• _DATA IN THIS EXERCISE_:
-- pv_equiv track=rewrite | github.com/pypi-data/pypi-mirror-395 | packages/calt-x/calt_x-0.3.0.tar.gz/calt_x-0.3.0/src/calt/data_loader/utils/preprocessor.py | _chunk_numeric_string
-- ===== SOURCE A (Python) =====
-- def _chunk_numeric_string(digits: str, k: int) -> list[str]:
--     """Split a numeric string into groups of size ``k`` without zero padding."""
--     if k <= 0 or not digits:
--         return [digits]
--
--     chunks: list[str] = []
--     idx = len(digits)
--     while idx > 0:
--         start = max(0, idx - k)
--         chunks.append(digits[start:idx])
--         idx = start
--     chunks.reverse()
--     return chunks
-- ===== SOURCE B (Python) =====
-- def _chunk_numeric_string(digits: str, k: int) -> list[str]:
--     """Split a numeric string into groups of size ``k`` without zero padding."""
--     if k <= 0 or not digits:
--         return [digits]
--
--     n = len(digits)
--     rem = n % k
--     chunks = [digits[:rem]] if rem else []
--     for i in range(rem, n, k):
--         chunks.append(digits[i:i + k])
--     return chunks
-- ===== Notes on version B (the rewrite author's own statement) =====
-- stated objective: simpler
-- what changed: Replaces the backward while-loop that steps idx down by k, appends chunks and reverses the list at the end by a single forward pass: the first-chunk length is computed as len(digits) % k, then chunks are sliced left-to-right with range(rem, n, k), so no reversal and no mutable index.
import Mathlib
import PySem

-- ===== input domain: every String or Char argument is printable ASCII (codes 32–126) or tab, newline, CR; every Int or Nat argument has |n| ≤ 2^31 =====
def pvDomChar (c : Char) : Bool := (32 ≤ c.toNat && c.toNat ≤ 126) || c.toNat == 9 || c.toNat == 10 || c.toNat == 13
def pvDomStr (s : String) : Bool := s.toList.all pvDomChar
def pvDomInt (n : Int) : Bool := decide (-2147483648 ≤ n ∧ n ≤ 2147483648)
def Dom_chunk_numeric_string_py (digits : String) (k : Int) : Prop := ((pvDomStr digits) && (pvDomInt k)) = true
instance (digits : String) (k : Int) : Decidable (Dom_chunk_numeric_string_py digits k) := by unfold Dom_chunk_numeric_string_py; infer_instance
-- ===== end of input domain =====

-- B replaces A's backward while-loop plus final reverse by one forward pass whose first-chunk
-- length is len % k; same return value on every input (objective: simpler).


-- ===== PORT A =====
-- the while-loop: idx counts down from len(digits); fuel bounds the iteration count (idx
-- strictly decreases while positive, so fuel = idx.toNat at the call site suffices)
def pvALoop (digits : String) (k : Int) : Nat → Int → List String → List String
  | 0, _, chunks => chunks
  | fuel + 1, idx, chunks =>
    if 0 < idx then
      let start := max 0 (idx - k)
      pvALoop digits k fuel start (chunks ++ [PySem.Str.slice digits (some start) (some idx)])
    else chunks

def chunk_numeric_string_py (digits : String) (k : Int) : List String :=
  if k ≤ 0 ∨ digits.toList = [] then [digits]
  else
    let n : Int := PySem.Str.len digits
    (pvALoop digits k n.toNat n []).reverse

-- ===== PORT B =====
def chunk_numeric_string_py_alt (digits : String) (k : Int) : List String :=
  if k ≤ 0 ∨ digits.toList = [] then [digits]
  else
    let n : Int := PySem.Str.len digits
    let rem : Int := PySem.Int.mod n k
    let init : List String := if rem ≠ 0 then [PySem.Str.slice digits (some 0) (some rem)] else []
    (PySem.List.pyRange rem n k).foldl
      (fun acc i => acc ++ [PySem.Str.slice digits (some i) (some (i + k))]) init

-- ===== PRECONDITION & SPEC =====
def Spec_chunk_numeric_string_py (digits : String) (k : Int) (out : List String) : Prop := out = chunk_numeric_string_py_alt digits k
instance (digits : String) (k : Int) (out : List String) : Decidable (Spec_chunk_numeric_string_py digits k out) := by unfold Spec_chunk_numeric_string_py; infer_instance

-- ===== CLAIM (what is proved, stated in full; the proofs are below) =====
def Claim_equal_chunk_numeric_string_py : Prop := ∀ (digits : String) (k : Int), Dom_chunk_numeric_string_py digits k → Spec_chunk_numeric_string_py digits k (chunk_numeric_string_py digits k)

-- ===== LEMMAS AND PROOFS =====

lemma pvALoop_zero (digits : String) (k : Int) (fuel : Nat) (chunks : List String) :
    pvALoop digits k fuel 0 chunks = chunks := by
  cases fuel <;> simp [pvALoop]

-- characterisation of A's loop: starting at idx = rem + k*q it appends the q full chunks
-- right-to-left, then (iff rem > 0) the leftover chunk digits[0:rem]
lemma pvALoop_eq (digits : String) (k rem : Int) (hk : 0 < k) (h0 : 0 ≤ rem) (h1 : rem < k)
    (q : Nat) : ∀ (fuel : Nat) (chunks : List String), (rem + k * (q : Int)).toNat ≤ fuel →
    pvALoop digits k fuel (rem + k * (q : Int)) chunks
      = chunks
        ++ ((List.range q).map
              (fun j : Nat => PySem.Str.slice digits (some (rem + k * (j : Int))) (some (rem + k * (j : Int) + k)))).reverse
        ++ (if 0 < rem then [PySem.Str.slice digits (some 0) (some rem)] else []) := by
  induction q with
  | zero =>
    intro fuel chunks hfuel
    simp only [Nat.cast_zero, mul_zero, add_zero] at hfuel ⊢
    by_cases hr : 0 < rem
    · obtain ⟨f, rfl⟩ : ∃ f, fuel = f + 1 := ⟨fuel - 1, by omega⟩
      have hst : max 0 (rem - k) = 0 := by omega
      simp only [pvALoop, if_pos hr, hst, pvALoop_zero]
      simp
    · have : rem = 0 := by omega
      subst this
      simp [pvALoop_zero]
  | succ q ih =>
    intro fuel chunks hfuel
    have hkq : (0 : Int) ≤ k * (q : Int) := by positivity
    have hsum : k * ((q : Int) + 1) = k * (q : Int) + k := by ring
    have hidx : (0 : Int) < rem + k * ((q + 1 : Nat) : Int) := by push_cast; omega
    obtain ⟨f, rfl⟩ : ∃ f, fuel = f + 1 := by
      refine ⟨fuel - 1, ?_⟩
      push_cast at hfuel hidx
      omega
    have hst : max 0 (rem + k * ((q + 1 : Nat) : Int) - k) = rem + k * (q : Int) := by
      push_cast; omega
    have hrec : (rem + k * ((q : Nat) : Int)).toNat ≤ f := by
      push_cast at hfuel
      omega
    simp only [pvALoop, if_pos hidx, hst]
    rw [ih f _ hrec]
    rw [List.range_succ]
    rw [show rem + k * ((q + 1 : Nat) : Int) = rem + k * ((q : Nat) : Int) + k from by push_cast; ring]
    simp [List.reverse_append]

lemma pvFoldl_app (digits : String) (k : Int) :
    ∀ (l : List Int) (init : List String),
    l.foldl (fun acc i => acc ++ [PySem.Str.slice digits (some i) (some (i + k))]) init
      = init ++ l.map (fun i => PySem.Str.slice digits (some i) (some (i + k))) := by
  intro l
  induction l with
  | nil => simp
  | cons x xs ih => intro init; simp [List.foldl_cons, ih]

lemma pvCore (digits : String) (k : Int) (hk : 0 < k) (hd : digits.toList ≠ []) :
    chunk_numeric_string_py digits k = chunk_numeric_string_py_alt digits k := by
  have hguard : ¬ (k ≤ 0 ∨ digits.toList = []) := by
    push_neg
    exact ⟨by omega, hd⟩
  have hkne : k ≠ 0 := by omega
  have hnpos : 0 < PySem.Str.len digits := by
    rw [PySem.Str.len_eq]
    have : digits.toList.length ≠ 0 := by simpa using hd
    omega
  set n : Int := PySem.Str.len digits with hn
  have hremE : PySem.Int.mod n k = n % k := by
    have h := @Int.emod_eq_fmod n k
    rw [if_pos (Or.inl (le_of_lt hk))] at h
    simp only [PySem.Int.mod]
    omega
  obtain ⟨r, hr⟩ : ∃ r : Int, r = n % k := ⟨n % k, rfl⟩
  have h0 : 0 ≤ r := hr ▸ Int.emod_nonneg n hkne
  have h1 : r < k := hr ▸ Int.emod_lt_of_pos n hk
  have hqnn : 0 ≤ n / k := Int.ediv_nonneg (le_of_lt hnpos) (by omega)
  obtain ⟨q, hqz⟩ : ∃ q : Nat, (q : Int) = n / k := ⟨(n / k).toNat, Int.toNat_of_nonneg hqnn⟩
  have hnq : n = r + k * (q : Int) := by
    have h2 := Int.ediv_add_emod n k
    rw [hr, hqz]
    linarith
  have hA : chunk_numeric_string_py digits k
      = (if 0 < r then [PySem.Str.slice digits (some 0) (some r)] else [])
        ++ (List.range q).map
              (fun j : Nat => PySem.Str.slice digits (some (r + k * (j : Int))) (some (r + k * (j : Int) + k))) := by
    simp only [chunk_numeric_string_py]
    rw [if_neg hguard, ← hn, hnq]
    rw [pvALoop_eq digits k r hk h0 h1 q _ [] (le_refl _)]
    by_cases hrp : 0 < r <;> simp [hrp, List.reverse_append]
  have hq' : (if r < n then ((n - r + k - 1) / k).toNat else 0) = q := by
    by_cases hq0 : q = 0
    · have : ¬ r < n := by rw [hnq, hq0]; push_cast; omega
      rw [if_neg this, hq0]
    · have hkq : (k : Int) * 1 ≤ k * (q : Int) := by
        have : (1 : Int) ≤ (q : Int) := by exact_mod_cast Nat.one_le_iff_ne_zero.mpr hq0
        exact mul_le_mul_of_nonneg_left this (by omega)
      have hlt : r < n := by rw [hnq]; linarith
      rw [if_pos hlt, hnq]
      rw [show r + k * (q : Int) - r + k - 1 = (k - 1) + (q : Int) * k from by ring]
      rw [Int.add_mul_ediv_right _ _ hkne, Int.ediv_eq_zero_of_lt (by omega) (by omega)]
      omega
  have hcnt : PySem.List.pyRange r n k
      = (List.range q).map (fun j : Nat => r + k * (j : Int)) := by
    rw [PySem.List.pyRange_of_pos r n hk, hq']
  have hB : chunk_numeric_string_py_alt digits k
      = (if r ≠ 0 then [PySem.Str.slice digits (some 0) (some r)] else [])
        ++ (List.range q).map
              (fun j : Nat => PySem.Str.slice digits (some (r + k * (j : Int))) (some (r + k * (j : Int) + k))) := by
    simp only [chunk_numeric_string_py_alt]
    rw [if_neg hguard, ← hn, hremE, ← hr, pvFoldl_app, hcnt, List.map_map]
    rfl
  rw [hA, hB]
  congr 1
  by_cases hrz : r = 0
  · simp [hrz]
  · have hpos : 0 < r := by omega
    simp [hrz, hpos]

-- ===== VERDICT (by name: the statement is the Claim_ definition above) =====
theorem chunk_numeric_string_py_spec : Claim_equal_chunk_numeric_string_py := by
  intro digits k _
  unfold Spec_chunk_numeric_string_py
  by_cases h : k ≤ 0 ∨ digits.toList = []
  · unfold chunk_numeric_string_py chunk_numeric_string_py_alt
    rw [if_pos h, if_pos h]
  · push_neg at h
    exact pvCore digits k (by omega) h.2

• _ASSIGNMENT_: Only the lines from the one holding "-- ===== VERDICT" through the end of the listing should appear in the response, each restated exactly.

• _SOLUTION FOR THIS EXERCISE_:
-- ===== VERDICT (by name: the statement is the Claim_ definition above) =====
theorem chunk_numeric_string_py_spec : Claim_equal_chunk_numeric_string_py := by
  intro digits k _
  unfold Spec_chunk_numeric_string_py
  by_cases h : k ≤ 0 ∨ digits.toList = []
  · unfold chunk_numeric_string_py chunk_numeric_string_py_alt
    rw [if_pos h, if_pos h]
  · push_neg at h
    exact pvCore digits k (by omega) h.2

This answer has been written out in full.